One Layer Is Enough: Adapting Highly Trained Visual Encoders for Image Production

Generative generative models (eg, distribution models) typically operate on compressed latent spaces to measure training efficiency and sample quality. Correspondingly, there has been a growing interest in using high-quality pre-trained visual representations—either by aligning them within VAEs or directly within the generative model.

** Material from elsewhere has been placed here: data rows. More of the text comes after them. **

-- pv_equiv track=rewrite | github.com/raamtambe/EmmaNeigh | desktop-app/python/execution_version.py | build_match_line_sample
-- ===== SOURCE A (Python) =====
-- MAX_MATCH_TEXT_LINES = 28
--
-- def compress_lines(lines, max_lines=12, max_chars=900):
--     parts = []
--     total_chars = 0
--     for line in lines[:max_lines]:
--         projected = total_chars + len(line) + (3 if parts else 0)
--         if projected > max_chars:
--             break
--         parts.append(line)
--         total_chars = projected
--     return ' | '.join(parts)
--
-- def build_match_line_sample(lines):
--     if not lines:
--         return ''
--     head = lines[:14]
--     tail = lines[-14:] if len(lines) > 14 else []
--     combined = []
--     seen = set()
--     for line in head + tail:
--         if line and line not in seen:
--             seen.add(line)
--             combined.append(line)
--     return compress_lines(combined, max_lines=MAX_MATCH_TEXT_LINES, max_chars=1400)
-- ===== SOURCE B (Python) =====
-- MAX_MATCH_TEXT_LINES = 28
--
-- def build_match_line_sample(lines):
--     if not lines:
--         return ''
--     head = lines[:14]
--     tail = lines[-14:] if len(lines) > 14 else []
--     seen = set()
--     parts = []
--     total_chars = 0
--     for line in head + tail:
--         if not line or line in seen:
--             continue
--         projected = total_chars + len(line) + (3 if parts else 0)
--         if projected > 1400:
--             break
--         seen.add(line)
--         parts.append(line)
--         total_chars = projected
--     return ' | '.join(parts)
-- ===== Notes on version B (the rewrite author's own statement) =====
-- stated objective: simpler
-- what changed: Fuses A's two passes (dedup loop building an intermediate 'combined' list, then compress_lines with its char budget) into one loop over head+tail maintaining seen/parts/total_chars, eliminating the intermediate list and the helper entirely.
import Mathlib
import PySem

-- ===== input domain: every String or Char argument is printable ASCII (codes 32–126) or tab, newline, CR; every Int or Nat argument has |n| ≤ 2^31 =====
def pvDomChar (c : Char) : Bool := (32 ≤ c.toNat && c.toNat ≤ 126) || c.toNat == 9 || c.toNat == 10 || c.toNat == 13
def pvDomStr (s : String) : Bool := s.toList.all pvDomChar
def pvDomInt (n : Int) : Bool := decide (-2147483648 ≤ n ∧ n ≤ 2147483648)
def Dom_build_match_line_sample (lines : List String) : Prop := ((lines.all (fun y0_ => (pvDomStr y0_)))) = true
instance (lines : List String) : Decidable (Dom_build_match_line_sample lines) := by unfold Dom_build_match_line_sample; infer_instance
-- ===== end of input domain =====

-- B fuses A's dedup pass and compress_lines budget pass into one loop (objective: simpler; return value only, no mutation).

-- ===== PORT A =====
-- the 'for line in lines[:max_lines]' loop of compress_lines (parts, total_chars as state; break = return parts)
def pvCompressGo (max_chars : Int) : List String → List String → Int → List String
  | [], parts, _ => parts
  | l :: ls, parts, total =>
    let projected := total + PySem.Str.len l + (if parts ≠ [] then 3 else 0)
    if projected > max_chars then parts
    else pvCompressGo max_chars ls (parts ++ [l]) projected

def compress_lines (lines : List String) (max_lines : Int) (max_chars : Int) : String :=
  PySem.Str.join " | " (pvCompressGo max_chars (PySem.List.slice lines none (some max_lines)) [] 0)

-- the 'for line in head + tail' dedup loop (seen, combined as state)
def pvDedupGo : List String → PySem.Set String → List String → List String
  | [], _, combined => combined
  | l :: ls, seen, combined =>
    if l ≠ "" ∧ ¬ PySem.Set.contains seen l then
      pvDedupGo ls (PySem.Set.add seen l) (combined ++ [l])
    else pvDedupGo ls seen combined

def build_match_line_sample (lines : List String) : String :=
  if lines = [] then ""
  else
    let head := PySem.List.slice lines none (some 14)
    let tail := if PySem.List.len lines > 14 then PySem.List.slice lines (some (-14)) none else []
    let combined := pvDedupGo (head ++ tail) PySem.Set.empty []
    compress_lines combined 28 1400

-- ===== PORT B =====
-- single fused loop: skip falsy/seen lines, then apply the char budget, breaking on overflow
def pvFusedGo : List String → PySem.Set String → List String → Int → List String
  | [], _, parts, _ => parts
  | l :: ls, seen, parts, total =>
    if l = "" ∨ PySem.Set.contains seen l then pvFusedGo ls seen parts total
    else
      let projected := total + PySem.Str.len l + (if parts ≠ [] then 3 else 0)
      if projected > 1400 then parts
      else pvFusedGo ls (PySem.Set.add seen l) (parts ++ [l]) projected

def build_match_line_sample_alt (lines : List String) : String :=
  if lines = [] then ""
  else
    let head := PySem.List.slice lines none (some 14)
    let tail := if PySem.List.len lines > 14 then PySem.List.slice lines (some (-14)) none else []
    PySem.Str.join " | " (pvFusedGo (head ++ tail) PySem.Set.empty [] 0)

-- ===== PRECONDITION & SPEC =====
def Spec_build_match_line_sample (lines : List String) (out : String) : Prop := out = build_match_line_sample_alt lines
instance (lines : List String) (out : String) : Decidable (Spec_build_match_line_sample lines out) := by unfold Spec_build_match_line_sample; infer_instance

-- ===== CLAIM (what is proved, stated in full; the proofs are below) =====
def Claim_equal_build_match_line_sample : Prop := ∀ (lines : List String), Dom_build_match_line_sample lines → Spec_build_match_line_sample lines (build_match_line_sample lines)

-- ===== LEMMAS AND PROOFS =====

-- the dedup loop only appends to its accumulator
theorem pvDedupGo_acc (L : List String) : ∀ (seen : PySem.Set String) (acc : List String),
    pvDedupGo L seen acc = acc ++ pvDedupGo L seen [] := by
  induction L with
  | nil => intro seen acc; simp [pvDedupGo]
  | cons l ls ih =>
    intro seen acc
    by_cases h : l ≠ "" ∧ ¬ PySem.Set.contains seen l
    · simp only [pvDedupGo, if_pos h, List.nil_append]
      rw [ih (PySem.Set.add seen l) (acc ++ [l]), ih (PySem.Set.add seen l) [l]]
      simp
    · simp only [pvDedupGo, if_neg h]
      exact ih seen acc

theorem pvDedupGo_len (L : List String) : ∀ (seen : PySem.Set String),
    (pvDedupGo L seen []).length ≤ L.length := by
  induction L with
  | nil => intro seen; simp [pvDedupGo]
  | cons l ls ih =>
    intro seen
    by_cases h : l ≠ "" ∧ ¬ PySem.Set.contains seen l
    · simp only [pvDedupGo, if_pos h]
      rw [pvDedupGo_acc]
      simpa using Nat.succ_le_succ (ih (PySem.Set.add seen l))
    · simp only [pvDedupGo, if_neg h, List.length_cons]
      exact Nat.le_succ_of_le (ih seen)

-- the fused loop computes the budget pass applied to the dedup pass's output
theorem pvFusedGo_eq (L : List String) : ∀ (seen : PySem.Set String) (parts : List String) (total : Int),
    pvFusedGo L seen parts total = pvCompressGo 1400 (pvDedupGo L seen []) parts total := by
  induction L with
  | nil => intro seen parts total; simp [pvFusedGo, pvDedupGo, pvCompressGo]
  | cons l ls ih =>
    intro seen parts total
    by_cases h : l = "" ∨ PySem.Set.contains seen l
    · have h' : ¬ (l ≠ "" ∧ ¬ PySem.Set.contains seen l) := by tauto
      simp only [pvFusedGo, if_pos h, pvDedupGo, if_neg h']
      exact ih seen parts total
    · have h' : l ≠ "" ∧ ¬ PySem.Set.contains seen l := by tauto
      simp only [pvFusedGo, if_neg h, pvDedupGo, if_pos h']
      simp only [List.nil_append]
      rw [pvDedupGo_acc ls (PySem.Set.add seen l) [l]]
      simp only [pvCompressGo, List.singleton_append]
      rw [ih (PySem.Set.add seen l) (parts ++ [l])
            (total + PySem.Str.len l + (if parts ≠ [] then 3 else 0))]

-- ===== VERDICT (by name: the statement is the Claim_ definition above) =====
theorem build_match_line_sample_spec : Claim_equal_build_match_line_sample := by
  intro lines _
  unfold Spec_build_match_line_sample build_match_line_sample build_match_line_sample_alt
  by_cases hnil : lines = []
  · simp [hnil]
  · simp only [if_neg hnil]
    set head := PySem.List.slice lines none (some 14) with hhead
    set tail := if PySem.List.len lines > 14 then PySem.List.slice lines (some (-14)) none else [] with htail
    have hheadlen : head.length ≤ 14 := by
      rw [hhead, PySem.List.slice_to lines (by norm_num)]
      simp
    have htaillen : tail.length ≤ 14 := by
      rw [htail]
      split
      · rw [PySem.List.slice_from_neg_ofNat lines 14 (by norm_num)]
        simp only [List.length_drop]
        omega
      · simp
    have hcomblen : (pvDedupGo (head ++ tail) PySem.Set.empty []).length ≤ 28 := by
      calc (pvDedupGo (head ++ tail) PySem.Set.empty []).length
          ≤ (head ++ tail).length := pvDedupGo_len _ _
        _ ≤ 28 := by simp only [List.length_append]; omega
    unfold compress_lines
    rw [PySem.List.slice_to _ (by norm_num : (0:Int) ≤ 28)]
    have : (pvDedupGo (head ++ tail) PySem.Set.empty []).take (Int.toNat 28)
         = pvDedupGo (head ++ tail) PySem.Set.empty [] :=
      List.take_of_length_le (by simpa using hcomblen)
    rw [this, ← pvFusedGo_eq]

However, correcting such representations is still a challenge due to the important mismatch between the features targeted for understanding and the latent spaces suitable for generation. Representational encoders benefit from high-dimensional masks that capture various views of masked areas, while production models prefer low-dimensional masks that should faithfully preserve the injected sound. This disparity has led to previous work relying on complex objectives and structures. In this work, we propose FAE (Automatic Feature-Encoder), a simple yet effective framework that adapts pre-trained visual representations into low-dimensional hidden objects suitable for production using as little as one layer of attention, while preserving sufficient information for both reconstruction and understanding. The key is to combine two different depth decoders: one is trained to reconstruct the original feature space, and the second takes the reconstructed features as input for image generation. FAE is general—it can be reinforced with self-supervised embeddings (eg, DINO, SigLIP) and it is connected to two different productive families–distribution and general flow models. In all conditional and text-to-image benchmarks, FAE achieves strong performance. For example, for ImageNet 256×256, our diffusion model and CFG obtain near-modern FID now of 1.29 (800 epochs) and 1.70 (80 epochs). Without CFG, FAE achieves a modern FID of 1.48 (800 epochs) and 2.08 (80 epochs), showing both high quality and fast learning.